Thursday, December 21, 2006

Marines Charged With Murder

Greg Mitchell of Editor & Publisher takes the media to task for not aggressively pursuing the horrendous killings in Haditha, Iraq last November:

(December 21, 2006) -- Haditha is back on the front pages, with the announcement on Thursday that four marines were being charge [sic] with murder in the alleged 2005 massacre of 24 villagers in Iraq, with four officers hit with serious dereliction of duty charges. Since this case has been simmering for many months now, with repeated press references (as other possible atrocities surfaced), it may seem as if the media has bird-dogged this episode from the start.

In fact, the media dropped the ball at the start - helped by a military cover-up -- and it stayed off the radar for quite some time.

Following the killings in Haditha 0n November 19, 2005, it took months for an official investigation to begin. An Associated Press story from Baghdad in June quoted Hassan Bazaz, a Baghdad University political scientist, complaining that strong interest belatedly being shown by Western news media in the alleged U.S. misconduct is only now catching up with common views in Iraq. ``There is nothing new or surprising for Iraqis,'' said Bazaz. ``The problem is that the outside world has been isolated from what happens on the ground in Iraq.
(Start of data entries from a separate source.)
-- pv_equiv track=rewrite | github.com/Zerohertz/Algorithm | Codility/Exercises/Algorithmic_skills/StrSymmetryPoint/main.py | solution
-- ===== SOURCE A (Python) =====
-- def solution(S):
--     # write your code in Python 3.8.10
--     N = len(S)
--     res = 0
--     for i in range(N // 2):
--         if S[i] == S[N - i - 1]:
--             res += 1
--         else:
--             return -1
--     if N % 2 == 0:
--         return -1
--     else:
--         return res
-- ===== SOURCE B (Python) =====
-- def solution(S):
--     N = len(S)
--     if N % 2 == 1 and S == S[::-1]:
--         return N // 2
--     return -1
-- ===== Notes on version B (the rewrite author's own statement) =====
-- stated objective: idiomatic
-- what changed: Replaces the explicit half-length two-pointer loop with early exit and a counter by a whole-string reverse-and-compare (S == S[::-1]) guarded by the odd-length check, returning N // 2 directly.
import Mathlib
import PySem

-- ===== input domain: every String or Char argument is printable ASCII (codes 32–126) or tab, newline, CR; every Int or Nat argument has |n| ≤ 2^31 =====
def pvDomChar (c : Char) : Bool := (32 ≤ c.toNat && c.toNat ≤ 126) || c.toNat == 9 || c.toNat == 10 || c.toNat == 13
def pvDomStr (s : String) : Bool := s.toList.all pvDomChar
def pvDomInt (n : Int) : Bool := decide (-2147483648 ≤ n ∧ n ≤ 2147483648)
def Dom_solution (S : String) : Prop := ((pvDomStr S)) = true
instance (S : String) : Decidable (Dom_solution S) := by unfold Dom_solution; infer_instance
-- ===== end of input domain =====

-- B replaces A's half-length two-pointer loop by an odd-length guard plus a whole-string
-- reverse-and-compare, returning N // 2 directly (idiomatic; same cost).

-- ===== PORT A =====
-- the 'for i in range(N // 2)' loop with counter `res` and early 'return -1'
def solutionGo (S : String) (N : Int) : List Int → Int → Int
  | [], res => if PySem.Int.mod N 2 = 0 then -1 else res
  | i :: rest, res =>
      if PySem.Str.pyGet? S i = PySem.Str.pyGet? S (N - i - 1) then
        solutionGo S N rest (res + 1)
      else -1

def solution (S : String) : Int :=
  let N : Int := PySem.Str.len S
  solutionGo S N (PySem.List.pyRange 0 (PySem.Int.floordiv N 2) 1) 0

-- ===== PORT B =====
def solution_alt (S : String) : Int :=
  let N : Int := PySem.Str.len S
  if PySem.Int.mod N 2 = 1 ∧ some S = PySem.Str.slice? S none none (-1) then
    PySem.Int.floordiv N 2
  else -1

-- ===== PRECONDITION & SPEC =====
def Spec_solution (S : String) (out : Int) : Prop := out = solution_alt S
instance (S : String) (out : Int) : Decidable (Spec_solution S out) := by unfold Spec_solution; infer_instance

-- ===== CLAIM (what is proved, stated in full; the proofs are below) =====
def Claim_equal_solution : Prop := ∀ (S : String), Dom_solution S → Spec_solution S (solution S)

-- ===== LEMMAS AND PROOFS =====

-- A's loop, characterised: -1 at the first mismatching pair, else the parity branch.
theorem solutionGo_spec (S : String) (N : Int) (l : List Int) (res : Int) :
    solutionGo S N l res =
      if l.all (fun i => PySem.Str.pyGet? S i = PySem.Str.pyGet? S (N - i - 1)) then
        (if PySem.Int.mod N 2 = 0 then -1 else res + l.length)
      else -1 := by
  induction l generalizing res with
  | nil => simp [solutionGo]
  | cons i rest ih =>
    simp only [solutionGo, List.all_cons]
    by_cases h : PySem.Str.pyGet? S i = PySem.Str.pyGet? S (N - i - 1)
    · rw [if_pos h, ih]
      simp only [h, decide_true, Bool.true_and, List.length_cons]
      split_ifs <;> first | rfl | (push_cast; ring)
    · rw [if_neg h, if_neg (by
        intro hc
        exact h (of_decide_eq_true ((Bool.and_eq_true _ _).mp hc).1))]

-- the half-range pair condition of A is exactly "palindrome"
theorem half_pairs_iff (cs : List Char) :
    ((PySem.List.pyRange 0 (PySem.Int.floordiv (cs.length : Int) 2) 1).all
        (fun i => PySem.List.pyGet? cs i = PySem.List.pyGet? cs ((cs.length : Int) - i - 1))) = true
      ↔ cs.reverse = cs := by
  rw [PySem.Int.floordiv_eq_ediv_of_pos (by norm_num), List.all_eq_true]
  constructor
  · intro h
    apply List.ext_getElem (by simp)
    intro k hk hk'
    rw [List.getElem_reverse]
    rcases Nat.lt_or_ge k (cs.length / 2) with hhalf | hhalf
    · have hm : ((k : Int)) ∈ PySem.List.pyRange 0 ((cs.length : Int) / 2) 1 := by
        rw [PySem.List.mem_pyRange_one]; omega
      have hpair := of_decide_eq_true (h _ hm)
      have hidx : (cs.length : Int) - (k : Int) - 1 = ((cs.length - 1 - k : Nat) : Int) := by omega
      rw [hidx] at hpair
      simp only [PySem.List.pyGet?_natCast,
        List.getElem?_eq_getElem (show k < cs.length by omega),
        List.getElem?_eq_getElem (show cs.length - 1 - k < cs.length by omega)] at hpair
      exact (Option.some.inj hpair).symm
    · by_cases hmid : cs.length - 1 - k = k
      · simp only [hmid]
      · have hjh : cs.length - 1 - k < cs.length / 2 := by omega
        have hm : (((cs.length - 1 - k : Nat) : Int)) ∈
            PySem.List.pyRange 0 ((cs.length : Int) / 2) 1 := by
          rw [PySem.List.mem_pyRange_one]; omega
        have hpair := of_decide_eq_true (h _ hm)
        have hidx : (cs.length : Int) - ((cs.length - 1 - k : Nat) : Int) - 1 = ((k : Nat) : Int) := by
          omega
        rw [hidx] at hpair
        simp only [PySem.List.pyGet?_natCast,
          List.getElem?_eq_getElem (show cs.length - 1 - k < cs.length by omega),
          List.getElem?_eq_getElem hk'] at hpair
        exact Option.some.inj hpair
  · intro hp i hi
    rw [PySem.List.mem_pyRange_one] at hi
    have hrev : ∀ (j : Nat), j < cs.length → cs[j]? = cs[cs.length - 1 - j]? := by
      intro j hj
      have h1 : cs.reverse[j]? = cs[cs.length - 1 - j]? := by
        rw [List.getElem?_reverse (by omega)]
      rw [hp] at h1
      exact h1
    have hk : i.toNat < cs.length := by omega
    have hi' : i = ((i.toNat : Nat) : Int) := by omega
    have hidx : (cs.length : Int) - i - 1 = ((cs.length - 1 - i.toNat : Nat) : Int) := by omega
    rw [hidx, hi']
    simp only [PySem.List.pyGet?_natCast, decide_eq_true_eq]
    exact hrev i.toNat hk

-- ===== VERDICT (by name: the statement is the Claim_ definition above) =====
theorem solution_spec : Claim_equal_solution := by
  intro S _
  unfold Spec_solution solution solution_alt
  rw [solutionGo_spec, PySem.Str.slice?_none_none_neg_one]
  simp only [PySem.Str.len_eq, PySem.Str.pyGet?, PySem.Chars.pyGet?]
  have hstr : (some S = some (String.ofList S.toList.reverse)) ↔ S.toList.reverse = S.toList := by
    constructor
    · intro h
      have := congrArg String.toList (Option.some.inj h)
      simpa using this.symm
    · intro h
      rw [h]
      simp
  have hfd : PySem.Int.floordiv ((S.toList.length : Nat) : Int) 2 = ((S.toList.length : Nat) : Int) / 2 :=
    PySem.Int.floordiv_eq_ediv_of_pos (by norm_num)
  have hmd : PySem.Int.mod ((S.toList.length : Nat) : Int) 2 = ((S.toList.length : Nat) : Int) % 2 :=
    PySem.Int.mod_eq_emod_of_pos (by norm_num)
  split_ifs with h1 h2 h3 h4 h5
  · rw [hmd] at h2
    rw [hmd] at h3
    omega
  · rfl
  · rw [PySem.List.length_pyRange_one, hfd]
    omega
  · exfalso
    apply h4
    constructor
    · rw [hmd] at h2 ⊢
      omega
    · exact hstr.mpr ((half_pairs_iff S.toList).mp h1)
  · exfalso
    exact h1 ((half_pairs_iff S.toList).mpr (hstr.mp h5.2))
  · rfl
What the media says now is only a fraction of what happens every day.''

That's not surprising to those of us who have been following the trail of tortured, dead bodies all along from as many sources as we can. Mitchell notes the worsening security conditions in Iraq as a roadblock to more thorough media investigating along with what had been reported up until this point but he's certainly correct in noting that the outrage in the right-wing blogosphere centered around what Jack Murtha said about the killings - not the actual horror of the incident itself.

And, if you visit a blog like Hot Air right now, you'll notice that they have their 'Jihad Watch' alleged Christmas terror warnings (which have no credibility according to the officials who raised the alarms) displayed at the top of the page while the Haditha story is placed far below the Donald Trump v Rosie O'Donnell scrap.

Comments like these are indicative of why too many extreme right-wing bloggers don't think the fact that a marine was charged with 13 counts of murder matters at all:

Prosecuting a Marine for doing what all soldiers have always done in war since the beginning of history: kill the enemy. Pathetic.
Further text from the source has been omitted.